Answer with only the number of lines below where "none" appears.

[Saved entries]

==*==

-- pv_equiv track=rewrite | github.com/twotwobread/Today-I-Learn | codingTest/프로그래머스/모의고사.py | solution
-- ===== SOURCE A (Python) =====
-- def solution(answers):
--     a=1
--     answer = []
--     # 1번 12345 5개
--     # 2번 21232425 8개
--     # 3번 3311224455 10개
--
--     num_1 = [1,2,3,4,5]
--     num_2 = [2,1,2,3,2,4,2,5]
--     num_3 = [3,3,1,1,2,2,4,4,5,5]
--     count_1 = 0; count_2 = 0; count_3 = 0
--     for idx in range(len(answers)):
--         if num_1[idx % len(num_1)] == answers[idx]:
--             count_1+=1
--         if num_2[idx % len(num_2)] == answers[idx]:
--             count_2+=1
--         if num_3[idx % len(num_3)] == answers[idx]:
--             count_3+=1
--
--     if count_1 == count_2:
--         if count_1 < count_3:
--             answer.append(3)
--         elif count_1 == count_3:
--             answer.append(1); answer.append(2); answer.append(3)
--         else:
--             answer.append(1); answer.append(2)
--     elif count_1 > count_2:
--         if count_1 < count_3:
--             answer.append(3)
--         elif count_1 == count_3:
--             answer.append(1); answer.append(3)
--         else:
--             answer.append(1)
--     elif count_1 < count_2:
--         if count_2 < count_3:
--             answer.append(3)
--         elif count_2 == count_3:
--             answer.append(2); answer.append(3)
--         else:
--             answer.append(2)
--
--     return answer
-- ===== SOURCE B (Python) =====
-- def solution(answers):
--     patterns = [[1, 2, 3, 4, 5],
--                 [2, 1, 2, 3, 2, 4, 2, 5],
--                 [3, 3, 1, 1, 2, 2, 4, 4, 5, 5]]
--     scores = [sum(1 if p[i % len(p)] == a else 0 for i, a in enumerate(answers))
--               for p in patterns]
--     best = max(scores)
--     return [n for n, s in enumerate(scores, 1) if s == best]
-- ===== Notes on version B (the rewrite author's own statement) =====
-- stated objective: simpler
-- what changed: Replaces the nine-branch nested tie-decision tree with max-then-filter over a list of per-pattern scores computed by a single comprehension over enumerate.
import Mathlib
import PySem

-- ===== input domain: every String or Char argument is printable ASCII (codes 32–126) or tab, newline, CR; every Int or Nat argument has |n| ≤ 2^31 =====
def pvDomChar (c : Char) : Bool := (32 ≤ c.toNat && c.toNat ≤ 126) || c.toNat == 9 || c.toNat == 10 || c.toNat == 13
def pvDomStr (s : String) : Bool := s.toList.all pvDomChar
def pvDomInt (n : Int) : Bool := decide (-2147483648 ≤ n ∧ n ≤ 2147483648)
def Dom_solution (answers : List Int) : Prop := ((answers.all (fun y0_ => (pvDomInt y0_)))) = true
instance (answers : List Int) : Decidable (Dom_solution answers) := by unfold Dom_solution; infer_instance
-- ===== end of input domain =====

-- B replaces A's nine-branch nested tie-decision tree by max-then-filter over a list of
-- per-pattern scores (objective: simpler).

-- ===== PORT A =====
def solution (answers : List Int) : List Int :=
  let num_1 : List Int := [1, 2, 3, 4, 5]
  let num_2 : List Int := [2, 1, 2, 3, 2, 4, 2, 5]
  let num_3 : List Int := [3, 3, 1, 1, 2, 2, 4, 4, 5, 5]
  let c := (PySem.List.pyRange 0 (answers.length : Int) 1).foldl
    (fun (c : Int × Int × Int) idx =>
      let c1 := if PySem.List.pyGetD num_1 (PySem.Int.mod idx (num_1.length : Int)) 0
                   = PySem.List.pyGetD answers idx 0 then c.1 + 1 else c.1
      let c2 := if PySem.List.pyGetD num_2 (PySem.Int.mod idx (num_2.length : Int)) 0
                   = PySem.List.pyGetD answers idx 0 then c.2.1 + 1 else c.2.1
      let c3 := if PySem.List.pyGetD num_3 (PySem.Int.mod idx (num_3.length : Int)) 0
                   = PySem.List.pyGetD answers idx 0 then c.2.2 + 1 else c.2.2
      (c1, c2, c3)) ((0 : Int), (0 : Int), (0 : Int))
  if c.1 = c.2.1 then
    if c.1 < c.2.2 then [3]
    else if c.1 = c.2.2 then [1, 2, 3]
    else [1, 2]
  else if c.1 > c.2.1 then
    if c.1 < c.2.2 then [3]
    else if c.1 = c.2.2 then [1, 3]
    else [1]
  else if c.1 < c.2.1 then
    if c.2.1 < c.2.2 then [3]
    else if c.2.1 = c.2.2 then [2, 3]
    else [2]
  else []

-- ===== PORT B =====
def altScore (p : List Int) (answers : List Int) : Int :=
  ((PySem.List.enumerate answers 0).map
    (fun ia => if PySem.List.pyGetD p (PySem.Int.mod ia.1 (p.length : Int)) 0 = ia.2
               then (1 : Int) else 0)).sum

def solution_alt (answers : List Int) : List Int :=
  let patterns : List (List Int) :=
    [[1, 2, 3, 4, 5], [2, 1, 2, 3, 2, 4, 2, 5], [3, 3, 1, 1, 2, 2, 4, 4, 5, 5]]
  let scores := patterns.map (fun p => altScore p answers)
  let best := (PySem.List.max? scores (fun x => x)).getD 0
  (PySem.List.enumerate scores 1).filterMap
    (fun ns => if ns.2 = best then some ns.1 else none)

-- ===== PRECONDITION & SPEC =====
def Spec_solution (answers : List Int) (out : List Int) : Prop := out = solution_alt answers
instance (answers : List Int) (out : List Int) : Decidable (Spec_solution answers out) := by unfold Spec_solution; infer_instance

-- ===== CLAIM (what is proved, stated in full; the proofs are below) =====
def Claim_equal_solution : Prop := ∀ (answers : List Int), Dom_solution answers → Spec_solution answers (solution answers)

-- ===== LEMMAS AND PROOFS =====

-- counting 'if p: c += 1' in additive form
theorem ite_succ_eq_add (p : Prop) [Decidable p] (a : Int) :
    (if p then a + 1 else a) = a + (if p then (1 : Int) else 0) := by
  split_ifs <;> ring

-- splitting A's triple-accumulator fold into three independent 0/1-sums
theorem foldl_triple (l : List Int) (F G H : Int → Int) (a b c : Int) :
    l.foldl (fun acc i => (acc.1 + F i, acc.2.1 + G i, acc.2.2 + H i)) (a, b, c)
      = (a + (l.map F).sum, b + (l.map G).sum, c + (l.map H).sum) := by
  induction l generalizing a b c with
  | nil => simp
  | cons x t ih =>
    simp only [List.foldl_cons, List.map_cons, List.sum_cons, ih]
    refine Prod.ext ?_ (Prod.ext ?_ ?_) <;> simp <;> ring

-- A's decision tree and B's max-then-filter agree as functions of the three counts
theorem tree_eq_pick (a b c : Int) :
    (if a = b then
      if a < c then [3] else if a = c then [1, 2, 3] else [1, 2]
    else if a > b then
      if a < c then [3] else if a = c then [1, 3] else [1]
    else if a < b then
      if b < c then [3] else if b = c then [2, 3] else [2]
    else ([] : List Int))
    = (PySem.List.enumerate [a, b, c] 1).filterMap
        (fun ns => if ns.2 = (PySem.List.max? [a, b, c] (fun x => x)).getD 0
                   then some ns.1 else none) := by
  rw [PySem.List.max?_id_cons]
  simp only [PySem.List.enumerate_cons, PySem.List.enumerate_nil, List.filterMap_cons,
    List.filterMap_nil, List.foldl_cons, List.foldl_nil, Option.getD_some, max_def]
  split_ifs <;> first | rfl | omega

-- ===== VERDICT (by name: the statement is the Claim_ definition above) =====
theorem solution_spec : Claim_equal_solution := by
  intro answers _
  unfold Spec_solution solution solution_alt altScore
  rw [PySem.List.enumerate_eq_map_pyRange (d := 0)]
  simp only [List.map_cons, List.map_nil, List.map_map,
    List.length_cons, List.length_nil, Nat.reduceAdd, PySem.List.len_eq]
  simp only [ite_succ_eq_add]
  rw [foldl_triple]
  simp only [zero_add]
  exact tree_eq_pick _ _ _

==*==

__TASK ANSWER__:
2